Awesome, thanks for the summary @jainsley! Thanks for addressing the other topic I forgot to mention. As you correctly noted, most folks come with older windows laptops without any development environment. I've usually asked people to run devtools::has_devel() and let me know several days in advance if they get a FALSE. But as you know, people don't really take care of installation issues until the day of.

jdblischak commented 10 years ago

+1 to merge

karthik commented 10 years ago

I'll second it.

jdblischak commented 10 years ago

Last call for votes and/or comments.

gavinsimpson commented 10 years ago

I know this has been merged and closed, but I've only just come across it otherwise I would have commented at the time.

Whilst I have absolutely nothing against using devtools, I think it is important to convey the (perhaps old fashioned) R Core-approved means of building and checking your package. I know Hadley will send you a personal apology if using devtools brings upon you the wrath of CRAN, but even so it is good to know the "correct" way as well as the easy, modern way. Same with teaching git in a shell even though RStudio will now do a lot of the git things a UseR will need to do.

Objections to adding a small section with R CMD build path/to/pkg, R CMD check --as-cran path/to/tarball, and R CMD INSTALL path/to/tarball usage? Should I start this as a new issue rather than follow up here?

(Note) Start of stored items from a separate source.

-- pv_equiv track=rewrite | github.com/Mitche-44/Python-demo | quiz9.py | solution
-- ===== SOURCE A (Python) =====
-- def solution(A, F, M):
--     N = len(A)
--     required_total = M * (N + F)
--     known_total = sum(A)
--     missing_sum = required_total - known_total
--
--     if missing_sum < F or missing_sum > F * 6:
--         return [0]
--
--
--     result = [1] * F
--     remaining = missing_sum - F
--
--     i = 0
--     while remaining > 0:
--         add = min(5, remaining)
--         result[i] += add
--         remaining -= add
--         i += 1
--
--     return result
-- ===== SOURCE B (Python) =====
-- def solution(A, F, M):
--     missing_sum = M * (len(A) + F) - sum(A)
--     if missing_sum < F or missing_sum > F * 6:
--         return [0]
--     q, r = divmod(missing_sum - F, 5)
--     return [6] * q + ([1 + r] if r > 0 else []) + [1] * (F - q - (1 if r > 0 else 0))
-- ===== Notes on version B (the rewrite author's own statement) =====
-- stated objective: simpler
-- what changed: Replaces the greedy while-loop that increments dice one by one with a closed-form divmod: q full sixes, one partial die of 1+r if r>0, and the rest ones, assembled directly by list construction.
import Mathlib
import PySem

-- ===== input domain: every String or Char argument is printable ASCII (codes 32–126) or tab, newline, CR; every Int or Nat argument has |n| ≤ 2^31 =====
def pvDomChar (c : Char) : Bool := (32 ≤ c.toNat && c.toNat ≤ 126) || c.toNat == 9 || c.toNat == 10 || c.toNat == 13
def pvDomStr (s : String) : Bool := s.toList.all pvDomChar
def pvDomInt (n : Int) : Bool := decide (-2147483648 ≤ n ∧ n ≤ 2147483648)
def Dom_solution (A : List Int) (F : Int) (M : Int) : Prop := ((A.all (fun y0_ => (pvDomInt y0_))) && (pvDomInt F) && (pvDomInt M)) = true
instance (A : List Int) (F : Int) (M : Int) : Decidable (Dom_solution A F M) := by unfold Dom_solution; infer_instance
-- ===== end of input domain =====

-- B replaces A's greedy while-loop by a closed-form divmod distribution (simpler; same behaviour).

-- ===== PORT A =====
-- the while loop of A: result[i] += min(5, remaining); remaining -= add; i += 1
-- (result[i] read as getD; the guarded algorithm keeps i in range on every reachable state)
def solutionLoop (result : List Int) (remaining : Int) (i : Nat) : List Int :=
  if h : remaining > 0 then
    let add := min 5 remaining
    solutionLoop (result.set i (result.getD i 0 + add)) (remaining - add) (i + 1)
  else result
termination_by remaining.toNat
decreasing_by omega

def solution (A : List Int) (F : Int) (M : Int) : List Int :=
  let N : Int := A.length
  let required_total := M * (N + F)
  let known_total := A.sum
  let missing_sum := required_total - known_total
  if missing_sum < F ∨ missing_sum > F * 6 then [0]
  else
    let result := List.replicate F.toNat 1
    let remaining := missing_sum - F
    solutionLoop result remaining 0

-- ===== PORT B =====
def solution_alt (A : List Int) (F : Int) (M : Int) : List Int :=
  let missing_sum := M * ((A.length : Int) + F) - A.sum
  if missing_sum < F ∨ missing_sum > F * 6 then [0]
  else
    let q := PySem.Int.floordiv (missing_sum - F) 5
    let r := PySem.Int.mod (missing_sum - F) 5
    List.replicate q.toNat 6 ++ (if r > 0 then [1 + r] else [])
      ++ List.replicate (F - q - (if r > 0 then 1 else 0)).toNat 1

-- ===== PRECONDITION & SPEC =====
def Spec_solution (A : List Int) (F : Int) (M : Int) (out : List Int) : Prop := out = solution_alt A F M
instance (A : List Int) (F : Int) (M : Int) (out : List Int) : Decidable (Spec_solution A F M out) := by unfold Spec_solution; infer_instance

-- ===== CLAIM (what is proved, stated in full; the proofs are below) =====
def Claim_equal_solution : Prop := ∀ (A : List Int) (F : Int) (M : Int), Dom_solution A F M → Spec_solution A F M (solution A F M)

-- ===== LEMMAS AND PROOFS =====

theorem pv_set_append (pre : List Int) (x v : Int) (l : List Int) :
    (pre ++ x :: l).set pre.length v = pre ++ v :: l := by
  induction pre with
  | nil => simp
  | cons a t ih => simp [ih]

theorem pv_getD_append (pre : List Int) (x : Int) (l : List Int) :
    (pre ++ x :: l).getD pre.length 0 = x := by
  induction pre with
  | nil => simp
  | cons a t ih => simp

theorem solutionLoop_stop (result : List Int) (r : Int) (i : Nat) (h : ¬ r > 0) :
    solutionLoop result r i = result := by
  rw [solutionLoop]; simp [h]

theorem solutionLoop_step (result : List Int) (r : Int) (i : Nat) (h : r > 0) :
    solutionLoop result r i
      = solutionLoop (result.set i (result.getD i 0 + min 5 r)) (r - min 5 r) (i + 1) := by
  conv_lhs => rw [solutionLoop]
  simp [h]

-- main loop invariant: starting from pre ++ [1,…,1] at index pre.length
theorem pv_loop_eq (k : Nat) : ∀ (r : Int) (n : Nat) (pre : List Int),
    0 ≤ r → r ≤ 5 * n → r.toNat ≤ 5 * k →
    solutionLoop (pre ++ List.replicate n 1) r pre.length
      = pre ++ List.replicate (r / 5).toNat 6
          ++ (if r % 5 > 0 then [1 + r % 5] else [])
          ++ List.replicate ((n : Int) - r / 5 - (if r % 5 > 0 then 1 else 0)).toNat 1 := by
  induction k with
  | zero =>
    intro r n pre h0 _ hk
    have hr : r = 0 := by omega
    subst hr
    rw [solutionLoop_stop _ _ _ (by omega)]
    simp
  | succ k ih =>
    intro r n pre h0 h5n hk
    by_cases hr : r > 0
    · -- n ≥ 1
      obtain ⟨m, rfl⟩ : ∃ m, n = m + 1 := ⟨n - 1, by omega⟩
      rw [show List.replicate (m + 1) (1 : Int) = 1 :: List.replicate m 1 from rfl]
      rw [solutionLoop_step _ _ _ hr, pv_set_append, pv_getD_append]
      by_cases h5 : r ≥ 5
      · have hmin : min 5 r = 5 := by omega
        rw [hmin]
        have : pre ++ (1 + 5) :: List.replicate m (1 : Int) = (pre ++ [6]) ++ List.replicate m 1 := by
          simp
        rw [this, show pre.length + 1 = (pre ++ [6]).length by simp]
        rw [ih (r - 5) m (pre ++ [6]) (by omega) (by omega) (by omega)]
        have hq : (r / 5).toNat = ((r - 5) / 5).toNat + 1 := by omega
        have hm : r % 5 = (r - 5) % 5 := by omega
        have hc : ((m : Int) + 1) - r / 5 - (if r % 5 > 0 then 1 else 0)
            = (m : Int) - (r - 5) / 5 - (if (r - 5) % 5 > 0 then 1 else 0) := by
          rw [hm]; have : r / 5 = (r - 5) / 5 + 1 := by omega
          omega
        rw [hm] at hc ⊢
        push_cast at hc ⊢
        rw [hq, hc, List.replicate_succ]
        simp
      · -- 0 < r < 5 : single final step
        have hmin : min 5 r = r := by omega
        rw [hmin]
        rw [solutionLoop_stop _ _ _ (by omega)]
        have hq : (r / 5).toNat = 0 := by omega
        have hm : r % 5 = r := by omega
        rw [hq, hm]
        simp only [if_pos hr]
        push_cast
        have hcnt : ((m : Int) + 1 - r / 5 - 1).toNat = m := by omega
        rw [hcnt]
        simp [add_comm]
    · have hr0 : r = 0 := by omega
      subst hr0
      rw [solutionLoop_stop _ _ _ (by omega)]
      simp

-- ===== VERDICT (by name: the statement is the Claim_ definition above) =====
theorem solution_spec : Claim_equal_solution := by
  intro A F M _
  unfold Spec_solution solution solution_alt
  simp only
  set ms := M * ((A.length : Int) + F) - A.sum with hms
  by_cases hg : ms < F ∨ ms > F * 6
  · simp [hg]
  · simp only [if_neg hg]
    push Not at hg
    have hF : 0 ≤ F := by nlinarith [hg.1, hg.2]
    have h0 : 0 ≤ ms - F := by omega
    have h5 : ms - F ≤ 5 * F.toNat := by omega
    have hfd : PySem.Int.floordiv (ms - F) 5 = (ms - F) / 5 :=
      PySem.Int.floordiv_eq_ediv_of_pos (by omega)
    have hmd : PySem.Int.mod (ms - F) 5 = (ms - F) % 5 :=
      PySem.Int.mod_eq_emod_of_pos (by omega)
    have := pv_loop_eq (ms - F).toNat (ms - F) F.toNat [] h0 h5 (by omega)
    simp only [List.nil_append, List.length_nil] at this
    rw [this, hfd, hmd]
    have : ((F.toNat : Int)) = F := by omega
    rw [this]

jdblischak commented 10 years ago

Interesting point, @gavinsimpson. My worry though is that this is not necessary for novices. This lesson on creating packages is already being jammed in with lots of other information. It is meant to be just a very quick introduction to how you could organize your code. I don't think the intention of the lesson is to get the learner anywhere close to creating a package that is ready to submit to CRAN. It also purposely omits, for example, how to add other packages as dependencies or creating unit tests.

In other words, I think the scope of the lesson is this: "If you write a few custom functions for your analysis, it is not too much extra work to convert them into a package that has nice documentation."